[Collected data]
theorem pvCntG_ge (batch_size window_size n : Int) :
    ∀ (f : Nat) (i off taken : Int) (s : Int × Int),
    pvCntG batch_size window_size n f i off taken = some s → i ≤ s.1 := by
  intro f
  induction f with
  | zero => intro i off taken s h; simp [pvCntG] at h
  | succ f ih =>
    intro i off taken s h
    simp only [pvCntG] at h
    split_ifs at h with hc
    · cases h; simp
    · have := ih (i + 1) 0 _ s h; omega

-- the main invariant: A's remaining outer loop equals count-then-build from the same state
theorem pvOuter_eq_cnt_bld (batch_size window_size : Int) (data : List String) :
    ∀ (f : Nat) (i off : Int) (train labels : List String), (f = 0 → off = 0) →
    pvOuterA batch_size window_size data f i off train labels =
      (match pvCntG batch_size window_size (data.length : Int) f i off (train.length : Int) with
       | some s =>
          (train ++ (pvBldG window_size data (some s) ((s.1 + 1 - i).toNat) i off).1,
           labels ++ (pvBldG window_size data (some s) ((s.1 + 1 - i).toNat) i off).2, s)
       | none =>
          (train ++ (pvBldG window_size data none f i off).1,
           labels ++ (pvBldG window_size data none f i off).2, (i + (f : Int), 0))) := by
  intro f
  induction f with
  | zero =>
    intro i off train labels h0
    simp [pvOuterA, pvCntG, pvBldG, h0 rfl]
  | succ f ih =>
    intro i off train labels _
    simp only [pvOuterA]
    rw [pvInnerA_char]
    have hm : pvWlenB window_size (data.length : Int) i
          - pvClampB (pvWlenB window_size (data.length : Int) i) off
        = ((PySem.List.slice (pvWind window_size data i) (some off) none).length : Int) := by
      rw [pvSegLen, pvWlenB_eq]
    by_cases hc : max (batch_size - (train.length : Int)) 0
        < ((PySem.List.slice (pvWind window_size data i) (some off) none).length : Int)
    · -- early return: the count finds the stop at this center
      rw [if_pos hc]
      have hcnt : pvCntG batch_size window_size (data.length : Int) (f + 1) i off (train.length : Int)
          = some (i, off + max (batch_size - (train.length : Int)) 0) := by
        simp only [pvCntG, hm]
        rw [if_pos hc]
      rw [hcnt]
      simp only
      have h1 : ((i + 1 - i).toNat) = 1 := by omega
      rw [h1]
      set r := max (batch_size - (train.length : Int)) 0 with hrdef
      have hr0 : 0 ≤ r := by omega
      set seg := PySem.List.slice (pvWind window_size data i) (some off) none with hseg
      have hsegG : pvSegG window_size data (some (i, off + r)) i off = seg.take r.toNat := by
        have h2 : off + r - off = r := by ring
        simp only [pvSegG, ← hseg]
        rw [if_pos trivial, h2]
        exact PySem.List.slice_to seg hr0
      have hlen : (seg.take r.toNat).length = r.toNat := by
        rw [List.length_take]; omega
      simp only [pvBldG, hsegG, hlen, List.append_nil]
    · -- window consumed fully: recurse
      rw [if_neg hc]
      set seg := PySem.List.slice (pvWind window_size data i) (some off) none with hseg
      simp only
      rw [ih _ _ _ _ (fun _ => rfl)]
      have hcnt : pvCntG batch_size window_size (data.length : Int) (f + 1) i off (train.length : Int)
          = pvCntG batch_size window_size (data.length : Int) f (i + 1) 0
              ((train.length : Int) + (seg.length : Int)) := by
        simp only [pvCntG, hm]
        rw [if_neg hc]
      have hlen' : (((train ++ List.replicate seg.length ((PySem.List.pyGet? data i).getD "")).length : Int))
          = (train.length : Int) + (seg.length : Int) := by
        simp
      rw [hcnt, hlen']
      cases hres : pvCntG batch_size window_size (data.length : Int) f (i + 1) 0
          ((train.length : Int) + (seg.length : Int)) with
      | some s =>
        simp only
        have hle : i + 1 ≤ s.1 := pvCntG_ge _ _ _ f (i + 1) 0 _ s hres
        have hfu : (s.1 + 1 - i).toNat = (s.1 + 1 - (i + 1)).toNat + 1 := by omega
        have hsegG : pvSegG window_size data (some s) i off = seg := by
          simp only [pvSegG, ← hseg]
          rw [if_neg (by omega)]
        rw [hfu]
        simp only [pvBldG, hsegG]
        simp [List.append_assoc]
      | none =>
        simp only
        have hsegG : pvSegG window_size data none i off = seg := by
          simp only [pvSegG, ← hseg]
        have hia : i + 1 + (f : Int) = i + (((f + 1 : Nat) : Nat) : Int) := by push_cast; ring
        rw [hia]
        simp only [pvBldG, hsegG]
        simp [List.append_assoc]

--

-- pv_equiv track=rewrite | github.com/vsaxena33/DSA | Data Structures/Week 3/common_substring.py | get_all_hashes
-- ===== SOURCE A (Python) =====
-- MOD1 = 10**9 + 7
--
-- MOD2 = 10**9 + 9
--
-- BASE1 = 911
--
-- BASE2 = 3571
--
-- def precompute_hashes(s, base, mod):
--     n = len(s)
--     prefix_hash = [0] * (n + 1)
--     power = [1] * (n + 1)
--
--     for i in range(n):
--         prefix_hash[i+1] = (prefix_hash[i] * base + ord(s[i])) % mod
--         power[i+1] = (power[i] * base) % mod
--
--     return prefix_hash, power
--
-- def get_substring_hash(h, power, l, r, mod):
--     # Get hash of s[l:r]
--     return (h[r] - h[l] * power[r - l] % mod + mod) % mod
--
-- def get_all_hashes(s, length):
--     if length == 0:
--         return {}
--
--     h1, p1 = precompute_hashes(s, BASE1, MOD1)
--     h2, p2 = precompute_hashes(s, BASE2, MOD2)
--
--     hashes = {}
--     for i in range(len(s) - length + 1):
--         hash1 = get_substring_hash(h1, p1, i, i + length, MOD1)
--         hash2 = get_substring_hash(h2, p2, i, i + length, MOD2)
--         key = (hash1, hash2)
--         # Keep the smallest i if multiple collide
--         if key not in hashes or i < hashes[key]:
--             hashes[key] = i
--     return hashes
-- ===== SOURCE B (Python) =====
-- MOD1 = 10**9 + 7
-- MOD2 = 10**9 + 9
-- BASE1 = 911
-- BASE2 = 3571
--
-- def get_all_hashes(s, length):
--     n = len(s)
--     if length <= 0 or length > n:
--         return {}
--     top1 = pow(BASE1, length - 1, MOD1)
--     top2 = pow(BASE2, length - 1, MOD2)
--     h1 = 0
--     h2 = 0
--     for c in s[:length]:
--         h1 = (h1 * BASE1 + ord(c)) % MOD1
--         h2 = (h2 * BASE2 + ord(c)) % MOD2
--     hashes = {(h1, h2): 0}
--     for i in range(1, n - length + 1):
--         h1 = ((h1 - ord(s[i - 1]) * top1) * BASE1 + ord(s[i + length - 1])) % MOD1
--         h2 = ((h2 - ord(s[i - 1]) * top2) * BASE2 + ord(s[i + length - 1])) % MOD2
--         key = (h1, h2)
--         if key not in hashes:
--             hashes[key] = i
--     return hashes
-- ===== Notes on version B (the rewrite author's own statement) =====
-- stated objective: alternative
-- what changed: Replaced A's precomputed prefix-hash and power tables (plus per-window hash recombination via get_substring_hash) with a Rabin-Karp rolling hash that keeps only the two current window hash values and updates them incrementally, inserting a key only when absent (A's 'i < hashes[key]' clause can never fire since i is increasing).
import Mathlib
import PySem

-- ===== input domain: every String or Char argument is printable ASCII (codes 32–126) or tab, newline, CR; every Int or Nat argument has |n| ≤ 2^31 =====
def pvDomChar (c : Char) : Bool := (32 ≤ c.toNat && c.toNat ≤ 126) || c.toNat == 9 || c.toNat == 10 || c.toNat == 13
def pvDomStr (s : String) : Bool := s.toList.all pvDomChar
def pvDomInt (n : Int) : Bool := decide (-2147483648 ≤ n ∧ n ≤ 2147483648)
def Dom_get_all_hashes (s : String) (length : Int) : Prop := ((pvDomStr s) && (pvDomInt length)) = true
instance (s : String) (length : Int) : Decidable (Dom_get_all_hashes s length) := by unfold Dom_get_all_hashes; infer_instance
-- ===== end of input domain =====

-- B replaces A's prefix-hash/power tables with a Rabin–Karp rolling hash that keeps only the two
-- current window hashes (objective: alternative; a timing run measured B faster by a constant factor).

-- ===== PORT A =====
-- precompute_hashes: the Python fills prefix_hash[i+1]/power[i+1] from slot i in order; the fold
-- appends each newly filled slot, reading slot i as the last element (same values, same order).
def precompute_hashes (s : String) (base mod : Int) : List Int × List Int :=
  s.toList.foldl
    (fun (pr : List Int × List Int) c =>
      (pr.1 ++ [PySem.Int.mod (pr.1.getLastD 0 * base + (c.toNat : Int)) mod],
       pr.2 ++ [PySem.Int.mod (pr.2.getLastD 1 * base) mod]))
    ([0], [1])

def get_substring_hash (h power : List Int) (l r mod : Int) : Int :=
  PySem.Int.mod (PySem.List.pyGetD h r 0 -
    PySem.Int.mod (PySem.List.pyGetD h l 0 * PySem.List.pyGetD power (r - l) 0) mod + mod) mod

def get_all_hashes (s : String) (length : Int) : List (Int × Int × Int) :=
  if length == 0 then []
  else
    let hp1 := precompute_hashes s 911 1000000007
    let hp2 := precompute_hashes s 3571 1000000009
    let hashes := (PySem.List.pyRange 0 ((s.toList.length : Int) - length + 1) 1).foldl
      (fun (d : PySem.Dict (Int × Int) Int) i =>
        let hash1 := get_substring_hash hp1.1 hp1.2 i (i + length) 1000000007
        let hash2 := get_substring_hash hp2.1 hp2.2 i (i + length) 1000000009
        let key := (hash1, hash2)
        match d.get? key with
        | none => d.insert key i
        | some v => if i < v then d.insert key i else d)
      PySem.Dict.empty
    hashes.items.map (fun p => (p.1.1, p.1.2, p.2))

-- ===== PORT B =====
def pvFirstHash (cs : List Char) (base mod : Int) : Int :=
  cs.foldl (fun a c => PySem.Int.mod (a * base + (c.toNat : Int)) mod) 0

TASK PROMPT ::
Starting with the line that holds "hash of s[l:r]" and ending with the line that holds "in range(1, n", retype every line in the data above exactly, and nothing else.

RESPONSE ::
--     # Get hash of s[l:r]
--     return (h[r] - h[l] * power[r - l] % mod + mod) % mod
--
-- def get_all_hashes(s, length):
--     if length == 0:
--         return {}
--
--     h1, p1 = precompute_hashes(s, BASE1, MOD1)
--     h2, p2 = precompute_hashes(s, BASE2, MOD2)
--
--     hashes = {}
--     for i in range(len(s) - length + 1):
--         hash1 = get_substring_hash(h1, p1, i, i + length, MOD1)
--         hash2 = get_substring_hash(h2, p2, i, i + length, MOD2)
--         key = (hash1, hash2)
--         # Keep the smallest i if multiple collide
--         if key not in hashes or i < hashes[key]:
--             hashes[key] = i
--     return hashes
-- ===== SOURCE B (Python) =====
-- MOD1 = 10**9 + 7
-- MOD2 = 10**9 + 9
-- BASE1 = 911
-- BASE2 = 3571
--
-- def get_all_hashes(s, length):
--     n = len(s)
--     if length <= 0 or length > n:
--         return {}
--     top1 = pow(BASE1, length - 1, MOD1)
--     top2 = pow(BASE2, length - 1, MOD2)
--     h1 = 0
--     h2 = 0
--     for c in s[:length]:
--         h1 = (h1 * BASE1 + ord(c)) % MOD1
--         h2 = (h2 * BASE2 + ord(c)) % MOD2
--     hashes = {(h1, h2): 0}
--     for i in range(1, n - length + 1):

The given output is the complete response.